Il faut néanmoins reconnaître que lorsqu’on a pris un engagement plus marqué et plus précis, ce dernier a été observé de manière très limitée.
Si par exemple à Maastricht, au lieu de proclamer la politique commune étrangère et de sécurité, nous avions établi la convergence graduelle dans ce domaine, nous aurions peut-être fait quelques pas en avant. Je comprends qu’il était difficile de faire marche arrière dans la Convention.
Mais nous devons vaincre toute hésitation et dans la révision du texte constitutionnel – que je crois indispensable – nous devons énoncer des lignes d’action crédibles, dans une perspective d’évolution, même à petits pas.

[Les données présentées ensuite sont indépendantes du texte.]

-- pv_equiv track=rewrite | github.com/fengshnn/HFCEFC | QT-pyside2/functions.py | dotCompute
-- ===== SOURCE A (Python) =====
-- def dotCompute(data):
--     datax = []
--     datay = []
--     for i in range(len(data) - 2):
--         x = data[i + 1] - data[i]
--         y = data[i + 2] - data[i + 1]
--         datax.append(x)
--         datay.append(y)
--     return datax, datay
-- ===== SOURCE B (Python) =====
-- def dotCompute(data):
--     # Divide and conquer: split with a two-element overlap, solve both halves
--     # recursively, and concatenate the results.
--     n = len(data)
--     if n < 3:
--         return [], []
--     if n == 3:
--         return [data[1] - data[0]], [data[2] - data[1]]
--     m = min(n // 2, n - 3)
--     lx, ly = dotCompute(data[:m + 2])
--     rx, ry = dotCompute(data[m:])
--     return lx + rx, ly + ry
-- ===== Notes on version B (the rewrite author's own statement) =====
-- stated objective: alternative
-- what changed: Replaces the single left-to-right dual-accumulator index loop with a divide-and-conquer recursion: split the list at the middle with a two-element overlap, solve both halves recursively, and concatenate the two result pairs.
import Mathlib
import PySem

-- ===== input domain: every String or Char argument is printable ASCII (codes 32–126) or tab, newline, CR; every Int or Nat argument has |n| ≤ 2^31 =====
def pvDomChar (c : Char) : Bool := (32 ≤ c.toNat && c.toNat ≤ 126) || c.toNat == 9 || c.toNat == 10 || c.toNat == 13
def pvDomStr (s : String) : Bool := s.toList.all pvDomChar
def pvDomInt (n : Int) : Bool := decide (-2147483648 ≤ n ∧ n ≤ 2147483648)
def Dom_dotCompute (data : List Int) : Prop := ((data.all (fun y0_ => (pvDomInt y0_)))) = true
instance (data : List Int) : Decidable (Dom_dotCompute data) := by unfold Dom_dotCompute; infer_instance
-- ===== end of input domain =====

-- B replaces A's dual-accumulator index loop with an overlap-splitting divide-and-conquer
-- recursion over the list (alternative decomposition, same results).

-- ===== PORT A =====
-- data[i+1] - data[i] etc. ported with pyGetD 0: for i in range(len(data)-2) all indices
-- i, i+1, i+2 are in range, so the default is never used and the port is exact.
def dotCompute (data : List Int) : List Int × List Int :=
  (PySem.List.pyRange 0 ((data.length : Int) - 2) 1).foldl
    (fun (st : List Int × List Int) i =>
      (st.1 ++ [PySem.List.pyGetD data (i + 1) 0 - PySem.List.pyGetD data i 0],
       st.2 ++ [PySem.List.pyGetD data (i + 2) 0 - PySem.List.pyGetD data (i + 1) 0]))
    ([], [])

-- ===== PORT B =====
-- data[:m+2] / data[m:] with 0 ≤ m ≤ len(data) are exactly List.take (m+2) / List.drop m;
-- data[0], data[1], data[2] are in range in their branch, ported with pyGetD 0 (default unused).
-- The fuel parameter (data.length suffices: each recursive call strictly shrinks the list)
-- only makes the recursion structural; it changes no computed value.
def dotComputeGo : Nat → List Int → List Int × List Int
  | 0, _ => ([], [])
  | fuel + 1, data =>
    let n := data.length
    if n < 3 then ([], [])
    else if n = 3 then
      ([PySem.List.pyGetD data 1 0 - PySem.List.pyGetD data 0 0],
       [PySem.List.pyGetD data 2 0 - PySem.List.pyGetD data 1 0])
    else
      let m := min (n / 2) (n - 3)
      let l := dotComputeGo fuel (data.take (m + 2))
      let r := dotComputeGo fuel (data.drop m)
      (l.1 ++ r.1, l.2 ++ r.2)

def dotCompute_alt (data : List Int) : List Int × List Int :=
  dotComputeGo data.length data

-- ===== PRECONDITION & SPEC =====
def Spec_dotCompute (data : List Int) (out : List Int × List Int) : Prop := out = dotCompute_alt data
instance (data : List Int) (out : List Int × List Int) : Decidable (Spec_dotCompute data out) := by unfold Spec_dotCompute; infer_instance

-- ===== CLAIM (what is proved, stated in full; the proofs are below) =====
def Claim_equal_dotCompute : Prop := ∀ (data : List Int), Dom_dotCompute data → Spec_dotCompute data (dotCompute data)

-- ===== LEMMAS AND PROOFS =====

-- the first-difference list; both ports are proved equal to (dropLast, tail) of it
def pvDiffs (data : List Int) : List Int :=
  (data.zip data.tail).map (fun p => p.2 - p.1)

theorem pvDiffs_length (data : List Int) : (pvDiffs data).length = data.length - 1 := by
  simp [pvDiffs, List.length_zip]

theorem pvDiffs_getElem (data : List Int) (k : Nat) (hk : k < (pvDiffs data).length) :
    (pvDiffs data)[k] =
      data[k + 1]'(by simp [pvDiffs, List.length_zip] at hk; omega) -
      data[k]'(by simp [pvDiffs, List.length_zip] at hk; omega) := by
  simp [pvDiffs, List.getElem_zip, List.getElem_tail]

theorem dotCompute_map (data : List Int) :
    dotCompute data =
      ((PySem.List.pyRange 0 ((data.length : Int) - 2) 1).map
        (fun i => PySem.List.pyGetD data (i + 1) 0 - PySem.List.pyGetD data i 0),
       (PySem.List.pyRange 0 ((data.length : Int) - 2) 1).map
        (fun i => PySem.List.pyGetD data (i + 2) 0 - PySem.List.pyGetD data (i + 1) 0)) := by
  unfold dotCompute
  rw [PySem.List.foldl_prod_mk
    (f := fun acc i => acc ++ [PySem.List.pyGetD data (i + 1) 0 - PySem.List.pyGetD data i 0])
    (g := fun acc i => acc ++ [PySem.List.pyGetD data (i + 2) 0 - PySem.List.pyGetD data (i + 1) 0])]
  rw [PySem.List.foldl_append_singleton_eq_map, PySem.List.foldl_append_singleton_eq_map]
  simp

theorem dotCompute_eq_canon (data : List Int) :
    dotCompute data = ((pvDiffs data).dropLast, (pvDiffs data).tail) := by
  rw [dotCompute_map, PySem.List.pyRange_one]
  refine Prod.ext ?_ ?_ <;> simp only []
  · apply List.ext_getElem
    · simp [pvDiffs_length]; omega
    · intro k h1 h2
      have hk : k < data.length - 2 := by simp at h1; omega
      have hlen : k < (pvDiffs data).length := by rw [pvDiffs_length]; omega
      rw [List.getElem_dropLast, List.getElem_map, List.getElem_map, List.getElem_range,
        pvDiffs_getElem data k hlen]
      have e1 : (0 : Int) + (k : Int) + 1 = ((k + 1 : Nat) : Int) := by push_cast; ring
      have e0 : (0 : Int) + (k : Int) = ((k : Nat) : Int) := by omega
      rw [e1, e0, PySem.List.pyGetD_natCast, PySem.List.pyGetD_natCast,
        List.getD_eq_getElem _ _ (by omega), List.getD_eq_getElem _ _ (by omega)]
  · apply List.ext_getElem
    · simp [pvDiffs_length]; omega
    · intro k h1 h2
      have hk : k < data.length - 2 := by simp at h1; omega
      rw [List.getElem_tail, List.getElem_map, List.getElem_map, List.getElem_range,
        pvDiffs_getElem data (k + 1) (by rw [pvDiffs_length]; omega)]
      have e2 : (0 : Int) + (k : Int) + 2 = ((k + 1 + 1 : Nat) : Int) := by push_cast; ring
      have e1 : (0 : Int) + (k : Int) + 1 = ((k + 1 : Nat) : Int) := by push_cast; ring
      rw [e2, e1, PySem.List.pyGetD_natCast, PySem.List.pyGetD_natCast,
        List.getD_eq_getElem _ _ (by omega), List.getD_eq_getElem _ _ (by omega)]

-- diffs of a prefix / suffix
theorem pvDiffs_take (data : List Int) (k : Nat) (hk : 1 ≤ k) :
    pvDiffs (data.take k) = (pvDiffs data).take (k - 1) := by
  apply List.ext_getElem
  · simp [pvDiffs_length]; omega
  · intro j h1 h2
    have hj2 : j < (pvDiffs data).length := by
      simp [pvDiffs_length, List.length_take] at h1 ⊢; omega
    rw [pvDiffs_getElem _ j h1]
    simp only [List.getElem_take]
    rw [pvDiffs_getElem data j hj2]

theorem pvDiffs_drop (data : List Int) (m : Nat) :
    pvDiffs (data.drop m) = (pvDiffs data).drop m := by
  apply List.ext_getElem
  · simp [pvDiffs_length]; omega
  · intro j h1 h2
    have hj2 : m + j < (pvDiffs data).length := by
      simp [pvDiffs_length, List.length_drop] at h1 ⊢; omega
    rw [pvDiffs_getElem _ j h1]
    simp only [List.getElem_drop]
    rw [pvDiffs_getElem data (m + j) hj2]
    congr 2

theorem dropLast_overlap_split (l : List Int) (m : Nat) (hm : 1 ≤ m) (h : m + 1 ≤ l.length) :
    (l.take (m + 1)).dropLast ++ (l.drop m).dropLast = l.dropLast := by
  apply List.ext_getElem
  · simp [List.length_take, List.length_drop]; omega
  · intro k h1 h2
    rw [List.getElem_append]
    split
    · next hlt =>
      have hk : k < m := by
        simp [List.length_take, List.length_dropLast] at hlt; omega
      rw [List.getElem_dropLast, List.getElem_take, List.getElem_dropLast]
    · next hge =>
      have hk : m ≤ k := by
        simp [List.length_take, List.length_dropLast] at hge; omega
      rw [List.getElem_dropLast, List.getElem_drop, List.getElem_dropLast]
      congr 1
      simp [List.length_take]; omega

theorem tail_overlap_split (l : List Int) (m : Nat) (hm : 1 ≤ m) (h : m + 1 ≤ l.length) :
    (l.take (m + 1)).tail ++ (l.drop m).tail = l.tail := by
  apply List.ext_getElem
  · simp [List.length_take, List.length_drop]; omega
  · intro k h1 h2
    rw [List.getElem_append]
    split
    · next hlt =>
      have hk : k < m := by
        simp [List.length_take, List.length_tail] at hlt; omega
      rw [List.getElem_tail, List.getElem_take, List.getElem_tail]
    · next hge =>
      have hk : m ≤ k := by
        simp [List.length_take, List.length_tail] at hge; omega
      rw [List.getElem_tail, List.getElem_drop, List.getElem_tail]
      congr 1
      simp [List.length_take]; omega

theorem go_eq_canon (fuel : Nat) :
    ∀ (l : List Int), l.length ≤ fuel →
      dotComputeGo fuel l = ((pvDiffs l).dropLast, (pvDiffs l).tail) := by
  induction fuel with
  | zero =>
    intro l hl
    have : l = [] := List.eq_nil_of_length_eq_zero (by omega)
    subst this
    simp [dotComputeGo, pvDiffs]
  | succ fuel ih =>
    intro l hl
    simp only [dotComputeGo]
    split
    · next hlt =>
      match l, hlt with
      | [], _ => simp [pvDiffs]
      | [a], _ => simp [pvDiffs]
      | [a, b], _ => simp [pvDiffs]
    · next hge =>
      split
      · next h3 =>
        match l, h3 with
        | [a, b, c], _ =>
          simp [pvDiffs, PySem.List.pyGetD, PySem.List.pyGet?, PySem.List.pyIdx?]
      · next h3 =>
        have hlen : 3 < l.length := by omega
        have hm1 : 1 ≤ min (l.length / 2) (l.length - 3) := by omega
        have hm2 : min (l.length / 2) (l.length - 3) ≤ l.length - 3 := by omega
        rw [ih (l.take (min (l.length / 2) (l.length - 3) + 2))
              (by simp [List.length_take]; omega),
            ih (l.drop (min (l.length / 2) (l.length - 3)))
              (by simp [List.length_drop]; omega)]
        rw [pvDiffs_take l (min (l.length / 2) (l.length - 3) + 2) (by omega)]
        have hkk : min (l.length / 2) (l.length - 3) + 2 - 1
            = min (l.length / 2) (l.length - 3) + 1 := by omega
        rw [hkk]
        have hml : min (l.length / 2) (l.length - 3) + 1 ≤ (pvDiffs l).length := by
          rw [pvDiffs_length]; omega
        dsimp only
        rw [pvDiffs_drop]
        rw [dropLast_overlap_split _ _ hm1 hml, tail_overlap_split _ _ hm1 hml]

theorem alt_eq_canon (data : List Int) :
    dotCompute_alt data = ((pvDiffs data).dropLast, (pvDiffs data).tail) :=
  go_eq_canon data.length data le_rfl

-- ===== VERDICT (by name: the statement is the Claim_ definition above) =====
theorem dotCompute_spec : Claim_equal_dotCompute := by
  intro data _
  show dotCompute data = dotCompute_alt data
  rw [dotCompute_eq_canon, alt_eq_canon]
-- pv_equiv track=rewrite | github.com/MdavidM02/Chorus-Portal-Automation_Work | utils/test_Chorus_API_tests.py | build_final_url
-- ===== SOURCE A (Python) =====
-- ENVIRONMENT_URLS = {
--     "local": "http://localhost",
--     "dev": "https://awddev.trialclient1.awdcloud.co.uk",
--     "lunate": "https://awddev.lunate.ae-bpchorus.com",
--     "prod": "https://awdprod.trialclient1.awdcloud.co.uk"
-- }
--
-- def is_valid_check(value):
--     return value not in (None, "") and str(value).strip().lower() not in ["none", "nan"]
--
-- def build_final_url(base_url, environment, test_data):
--     """
--     Replaces 'http://localhost' with environment base URL and
--     dynamically substitutes variables like {instanceId}, {businessAreaId}, {typeId}, etc.
--     """
--     env_base = ENVIRONMENT_URLS.get(environment.lower(), ENVIRONMENT_URLS["local"])
--
--     # Replace localhost with actual environment base
--     if base_url.startswith("http://localhost"):
--         base_url = base_url.replace("http://localhost", env_base)
--
--     # Replace any placeholders in the URL with corresponding Excel values
--     for key, value in test_data.items():
--         if is_valid_check(value) and f"{{{key}}}" in base_url:
--             base_url = base_url.replace(f"{{{key}}}", str(value))
--
--     # Sanitize accidental double slashes (except after 'https://')
--     base_url = base_url.replace("://", "TEMP_PLACEHOLDER").replace("//", "/").replace("TEMP_PLACEHOLDER", "://")
--
--     return base_url
-- ===== SOURCE B (Python) =====
-- ENVIRONMENT_URLS = {
--     "local": "http://localhost",
--     "dev": "https://awddev.trialclient1.awdcloud.co.uk",
--     "lunate": "https://awddev.lunate.ae-bpchorus.com",
--     "prod": "https://awdprod.trialclient1.awdcloud.co.uk"
-- }
--
-- def is_valid_check(value):
--     return value not in (None, "") and str(value).strip().lower() not in ["none", "nan"]
--
-- def build_final_url(base_url, environment, test_data):
--     env_base = ENVIRONMENT_URLS.get(environment.lower(), ENVIRONMENT_URLS["local"])
--     if base_url.startswith("http://localhost"):
--         base_url = base_url.replace("http://localhost", env_base)
--
--     # Single left-to-right scan: at each '{' read up to the next '}' and
--     # substitute in place when that key has a usable value.
--     out = []
--     i = 0
--     n = len(base_url)
--     while i < n:
--         c = base_url[i]
--         if c == '{':
--             j = base_url.find('}', i + 1)
--             if j != -1:
--                 key = base_url[i + 1:j]
--                 if key in test_data and is_valid_check(test_data[key]):
--                     out.append(str(test_data[key]))
--                     i = j + 1
--                     continue
--         out.append(c)
--         i += 1
--     base_url = ''.join(out)
--
--     return base_url.replace("://", "TEMP_PLACEHOLDER").replace("//", "/").replace("TEMP_PLACEHOLDER", "://")
-- ===== Notes on version B (the rewrite author's own statement) =====
-- stated objective: faster
-- what changed: Replaces the per-dict-key loop of whole-string str.replace rescans with a single left-to-right scan of the URL that, at each '{', reads up to the next '}' and substitutes the keyed value in place; env-prefix replace and the slash sanitize are kept as-is.
-- outside the precondition, e.g. on build_final_url('{a{m}b}', 'dev', {'m': 'X', 'aXb': 'Q'}): A returns 'Q', B returns '{aXb}'; on build_final_url('x{a}b}', 'dev', {'a}b': 'Z'}): A returns 'xZ', B returns 'x{a}b}'; on build_final_url('{a}x}', 'dev', {'a': '{b', 'bx': 'Q'}): A returns 'Q', B returns '{bx}'
import Mathlib
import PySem

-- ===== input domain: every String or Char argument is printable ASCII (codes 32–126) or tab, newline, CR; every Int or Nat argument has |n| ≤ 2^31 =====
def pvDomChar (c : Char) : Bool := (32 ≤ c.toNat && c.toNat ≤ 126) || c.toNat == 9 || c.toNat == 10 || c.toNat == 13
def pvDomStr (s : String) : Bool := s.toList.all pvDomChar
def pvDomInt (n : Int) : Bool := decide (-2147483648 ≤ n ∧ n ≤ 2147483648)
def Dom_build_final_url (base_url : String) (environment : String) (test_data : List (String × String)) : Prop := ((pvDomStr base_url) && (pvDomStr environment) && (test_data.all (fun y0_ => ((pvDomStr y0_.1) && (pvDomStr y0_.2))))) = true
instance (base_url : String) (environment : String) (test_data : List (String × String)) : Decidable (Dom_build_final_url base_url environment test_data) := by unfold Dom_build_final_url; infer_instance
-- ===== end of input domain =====

-- B replaces A's per-dict-key loop of whole-string replaces with one left-to-right scan of the
-- URL that substitutes each '{key}' in place (objective: faster, one pass instead of one rescan per key).

-- ===== PORT A =====
-- module constant ENVIRONMENT_URLS
def pvENVIRONMENT_URLS : PySem.Dict String String :=
  PySem.Dict.ofList
    [("local", "http://localhost"),
     ("dev", "https://awddev.trialclient1.awdcloud.co.uk"),
     ("lunate", "https://awddev.lunate.ae-bpchorus.com"),
     ("prod", "https://awdprod.trialclient1.awdcloud.co.uk")]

Les chefs d’état et de gouvernement européens posent pour la photo de groupe dans la cour de Michel-Ange, au Capitole, au terme de la cérémonie pour la signature de la Constitution européenne, le 29 octobre 2004

Les chefs d’état et de gouvernement européens posent pour la photo de groupe dans la cour de Michel-Ange, au Capitole, au terme de la cérémonie pour la signature de la Constitution européenne, le 29 octobre 2004

C’est vrai. On a créé un ministre de Affaires étrangères de l’Union, mais c’est le vingt-sixième ministre des Affaires étrangères! Est-il vraiment impossible de prévoir à la fin du parcours, ne serait-ce que par degrés, une seule diplomatie?
Un autre point délicat est la question militaire (le souvenir de l’échec de la Communauté de Défense en 1954 est amer), avec la coexistence actuelle entre l’Union et l’OTAN, dont les frontières ne sont pas très nettes.
En marge de la difficile conjoncture actuelle – mais ce n’est pas une question secondaire – on a vu affirmer la brusque position externe prise par la France sur le problème ultra délicat et complexe de la négociation avec la Turquie.
La référence au pessimisme et à l’optimisme est toujours approximative. Je crois cependant qu’une pause de réflexion est nécessaire, sans baisser les couleurs ou exaspérer les aspects critiques.
Nous autres, les plus âgés, qui avons eu la chance de participer à l’enthousiasme des débuts, en faisant face aux oppositions et au scepticisme si répandus, nous devons exhorter à continuer à croire à l’Europe unie. Aujourd’hui plus que jamais.
Une Europe – celle des fondateurs – qui n’avait pas besoin de se dire chrétienne parce qu’elle l’était. Dans la profonde aspiration à sauvegarder la paix et dans la conviction que la paix elle-même n’existe pas sans un désir très ardent de justice.